PROBLEM TO WORK ON: Copy verbatim the block of lines in the entries below whose first line contains "have hd1 : radices.drop" and whose last line contains "radices.length := by". Leave out all other lines.

Saved entries
....................
-- pv_equiv track=rewrite | github.com/rodrigodesalvobraz/neuralpp | neuralpp/util/tensor_mixed_radix.py | compute_strides_and_max_value
-- ===== SOURCE A (Python) =====
-- def compute_strides_and_max_value(radices):
--     if len(radices) == 0:
--         return [], 0
--     strides = [1] * len(radices)
--     for i in range(len(radices) - 2, -1, -1):
--         # i in len(radices) - 2, ..., 0
--         strides[i] = radices[i + 1] * strides[i + 1]
--     max_value = radices[0] * strides[0] - 1
--     return strides, max_value
-- ===== SOURCE B (Python) =====
-- def compute_strides_and_max_value(radices):
--     # Divide and conquer: for a block, strides = (left strides scaled by the
--     # right block's product) + right strides; the block's product comes along.
--     def go(rs):
--         if len(rs) == 0:
--             return [], 1
--         if len(rs) == 1:
--             return [1], rs[0]
--         mid = len(rs) // 2
--         ls, lp = go(rs[:mid])
--         rs_, rp = go(rs[mid:])
--         return [s * rp for s in ls] + rs_, lp * rp
--     strides, total = go(radices)
--     return strides, total - 1
-- ===== Notes on version B (the rewrite author's own statement) =====
-- stated objective: alternative
-- what changed: Replaces A's single backward index-mutating suffix-product pass with a divide-and-conquer recursion: the list is split in half, each half's strides and product are computed recursively, the left strides are scaled by the right half's product and the halves concatenated, and the max value is the root product minus one; it trades A's linear pass for O(n log n) multiplications, which is slower on very long lists because the scaled values are big integers.
import Mathlib
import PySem

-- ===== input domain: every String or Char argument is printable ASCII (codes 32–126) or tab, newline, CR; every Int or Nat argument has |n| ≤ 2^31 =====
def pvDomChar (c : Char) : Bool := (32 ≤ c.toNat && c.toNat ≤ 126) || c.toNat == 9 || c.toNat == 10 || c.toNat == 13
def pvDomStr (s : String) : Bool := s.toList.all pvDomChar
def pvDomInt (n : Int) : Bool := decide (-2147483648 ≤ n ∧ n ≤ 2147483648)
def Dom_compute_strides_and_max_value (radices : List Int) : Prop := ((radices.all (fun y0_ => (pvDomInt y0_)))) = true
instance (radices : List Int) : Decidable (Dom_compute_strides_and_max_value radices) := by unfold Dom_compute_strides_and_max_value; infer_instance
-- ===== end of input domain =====

-- B replaces A's backward in-place suffix-product pass with a divide-and-conquer
-- recursion on halves (alternative algorithm, not faster: more big-integer work; return value only).


-- ===== PORT A =====
-- all indices used by A are in range, so pyGetD with default 0 is exact here
def compute_strides_and_max_value (radices : List Int) : List Int × Int :=
  if radices.length = 0 then ([], 0)
  else
    let strides :=
      (PySem.List.pyRange ((radices.length : Int) - 2) (-1) (-1)).foldl
        (fun s i =>
          s.set i.toNat (PySem.List.pyGetD radices (i + 1) 0 * PySem.List.pyGetD s (i + 1) 0))
        (List.replicate radices.length (1 : Int))
    (strides, PySem.List.pyGetD radices 0 0 * PySem.List.pyGetD strides 0 0 - 1)

-- ===== PORT B =====
-- helper `go` of Source B: strides and product of a block, by splitting it in half
def goB : List Int → List Int × Int
  | [] => ([], 1)
  | [r] => ([1], r)
  | x :: y :: t =>
    let l := x :: y :: t
    let mid := l.length / 2
    let left := goB (l.take mid)
    let right := goB (l.drop mid)
    (left.1.map (· * right.2) ++ right.1, left.2 * right.2)
termination_by l => l.length
decreasing_by
  · simp only [List.length_take, List.length_cons]; omega
  · simp only [List.length_drop, List.length_cons]; omega

def compute_strides_and_max_value_alt (radices : List Int) : List Int × Int :=
  let p := goB radices
  (p.1, p.2 - 1)

-- ===== PRECONDITION & SPEC =====
def Spec_compute_strides_and_max_value (radices : List Int) (out : List Int × Int) : Prop := out = compute_strides_and_max_value_alt radices
instance (radices : List Int) (out : List Int × Int) : Decidable (Spec_compute_strides_and_max_value radices out) := by unfold Spec_compute_strides_and_max_value; infer_instance

-- ===== CLAIM (what is proved, stated in full; the proofs are below) =====
def Claim_equal_compute_strides_and_max_value : Prop := ∀ (radices : List Int), Dom_compute_strides_and_max_value radices → Spec_compute_strides_and_max_value radices (compute_strides_and_max_value radices)

-- ===== LEMMAS AND PROOFS =====

/-- The suffix-product list: `suf l` has `(l.drop (j+1)).prod` at position `j`. -/
def suf : List Int → List Int
  | [] => []
  | _ :: t => t.prod :: suf t

lemma suf_singleton (l : List Int) (h : l.length = 1) : suf l = [1] := by
  match l, h with
  | [x], _ => simp [suf]

lemma suf_append (a b : List Int) :
    suf (a ++ b) = (suf a).map (· * b.prod) ++ suf b := by
  induction a with
  | nil => simp [suf]
  | cons h t ih => simp [suf, ih, List.prod_append]

/-- Characterisation of B's divide-and-conquer helper. -/
lemma goB_char (l : List Int) : goB l = (suf l, l.prod) := by
  induction l using goB.induct with
  | case1 => simp [goB, suf]
  | case2 r => simp [goB, suf]
  | case3 x y t _l _mid ihl ihr =>
      rw [goB]
      rw [ihl, ihr]
      have h := List.take_append_drop ((x :: y :: t).length / 2) (x :: y :: t)
      rw [← suf_append, ← List.prod_append, h]

lemma alt_char (l : List Int) :
    compute_strides_and_max_value_alt l = (suf l, l.prod - 1) := by
  unfold compute_strides_and_max_value_alt
  rw [goB_char]

/-- Loop invariant for A's backward in-place pass. -/
lemma suf_length (l : List Int) : (suf l).length = l.length := by
  induction l with
  | nil => rfl
  | cons h t ih => simp [suf, ih]

lemma loop_inv (radices : List Int) (k : Nat) (hk : k + 1 ≤ radices.length) :
    (PySem.List.pyRange ((k : Int) - 1) (-1) (-1)).foldl
      (fun s i =>
        s.set i.toNat (PySem.List.pyGetD radices (i + 1) 0 * PySem.List.pyGetD s (i + 1) 0))
      (List.replicate k 1 ++ suf (radices.drop k))
      = suf radices := by
  induction k with
  | zero =>
      rw [PySem.List.pyRange_neg_one_eq_nil (by norm_num)]
      simp
  | succ k ih =>
      have hk' : k + 1 ≤ radices.length := Nat.le_of_succ_le hk
      rw [show ((k + 1 : Nat) : Int) - 1 = (k : Int) by push_cast; ring,
        PySem.List.pyRange_neg_one_cons (by omega)]
      have hd : radices.drop k = radices[k] :: radices.drop (k + 1) :=
        List.drop_eq_getElem_cons (by omega)
      have hd1 : radices.drop (k + 1) = radices[k + 1] :: radices.drop (k + 2) :=
        List.drop_eq_getElem_cons (by omega)
      have hlen2 : (List.replicate (k+1) (1:Int) ++ suf (radices.drop (k+1))).length
          = radices.length := by
        simp [suf_length]
        omega
      have h1 : PySem.List.pyGetD radices ((k : Int) + 1) 0 = radices[k + 1] := by
        rw [PySem.List.pyGetD_eq_getElem _ _ (by omega) (by omega)]
        simp only [show ((k : Int) + 1).toNat = k + 1 from by omega]
        rfl
      have h2 : PySem.List.pyGetD (List.replicate (k+1) (1:Int) ++ suf (radices.drop (k+1)))
          ((k : Int) + 1) 0 = (radices.drop (k + 2)).prod := by
        rw [PySem.List.pyGetD_eq_getElem _ _ (by omega) (by rw [hlen2]; omega)]
        simp only [show ((k : Int) + 1).toNat = k + 1 from by omega]
        rw [List.getElem_append_right (by simp)]
        simp only [List.length_replicate, Nat.sub_self, hd1, suf]
        rfl
      have hstep :
          (List.replicate (k+1) (1:Int) ++ suf (radices.drop (k+1))).set
              ((k : Int)).toNat
              (PySem.List.pyGetD radices ((k : Int) + 1) 0 *
               PySem.List.pyGetD (List.replicate (k+1) (1:Int) ++ suf (radices.drop (k+1)))
                 ((k : Int) + 1) 0)
            = List.replicate k 1 ++ suf (radices.drop k) := by
        rw [h1, h2]
        rw [show List.replicate (k+1) (1:Int) = List.replicate k 1 ++ [1] from by
          simp [List.replicate_succ']]
        rw [List.append_assoc, List.set_append_right _ _ (by simp)]
        simp only [Int.toNat_natCast, List.length_replicate, Nat.sub_self, List.singleton_append,
          List.set_cons_zero]
        rw [hd, suf, hd1, List.prod_cons]
      rw [List.foldl_cons]
      show List.foldl _
          ((List.replicate (k+1) (1:Int) ++ suf (radices.drop (k+1))).set ((k : Int)).toNat
            (PySem.List.pyGetD radices ((k : Int) + 1) 0 *
             PySem.List.pyGetD (List.replicate (k+1) (1:Int) ++ suf (radices.drop (k+1)))
               ((k : Int) + 1) 0)) _ = _
      rw [hstep]
      exact ih hk'

lemma a_char (l : List Int) :
    compute_strides_and_max_value l = (suf l, l.prod - 1) := by
  match l with
  | [] => simp [compute_strides_and_max_value, suf]
  | r :: t =>
      unfold compute_strides_and_max_value
      rw [if_neg (by simp)]
      have hlen : (r :: t).length = t.length + 1 := by simp
      have hstrides :
          (PySem.List.pyRange (((r :: t).length : Int) - 2) (-1) (-1)).foldl
            (fun s i =>
              s.set i.toNat (PySem.List.pyGetD (r :: t) (i + 1) 0 * PySem.List.pyGetD s (i + 1) 0))
            (List.replicate (r :: t).length 1) = suf (r :: t) := by
        have hinit : List.replicate (r :: t).length (1:Int)
            = List.replicate t.length 1 ++ suf ((r :: t).drop t.length) := by
          have : ((r :: t).drop t.length).length = 1 := by simp
          rw [suf_singleton _ this]
          simp [List.replicate_succ']
        have hcast : (((r :: t).length : Int) - 2) = ((t.length : Int) - 1) := by
          push_cast [hlen]; ring
        rw [hcast, hinit]
        exact loop_inv (r :: t) t.length (by simp)
      rw [hstrides]
      show (suf (r :: t), PySem.List.pyGetD (r :: t) 0 0 * PySem.List.pyGetD (suf (r :: t)) 0 0 - 1)
          = (suf (r :: t), (r :: t).prod - 1)
      have hmax : PySem.List.pyGetD (r :: t) 0 0 * PySem.List.pyGetD (suf (r :: t)) 0 0 - 1
          = (r :: t).prod - 1 := by
        simp [suf, PySem.List.pyGetD_zero_cons]
      rw [hmax]

-- ===== VERDICT (by name: the statement is the Claim_ definition above) =====
theorem compute_strides_and_max_value_spec : Claim_equal_compute_strides_and_max_value := by
  intro radices _
  unfold Spec_compute_strides_and_max_value
  rw [a_char, alt_char]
....................
EXPECTED OUTPUT:
      have hd1 : radices.drop (k + 1) = radices[k + 1] :: radices.drop (k + 2) :=
        List.drop_eq_getElem_cons (by omega)
      have hlen2 : (List.replicate (k+1) (1:Int) ++ suf (radices.drop (k+1))).length
          = radices.length := by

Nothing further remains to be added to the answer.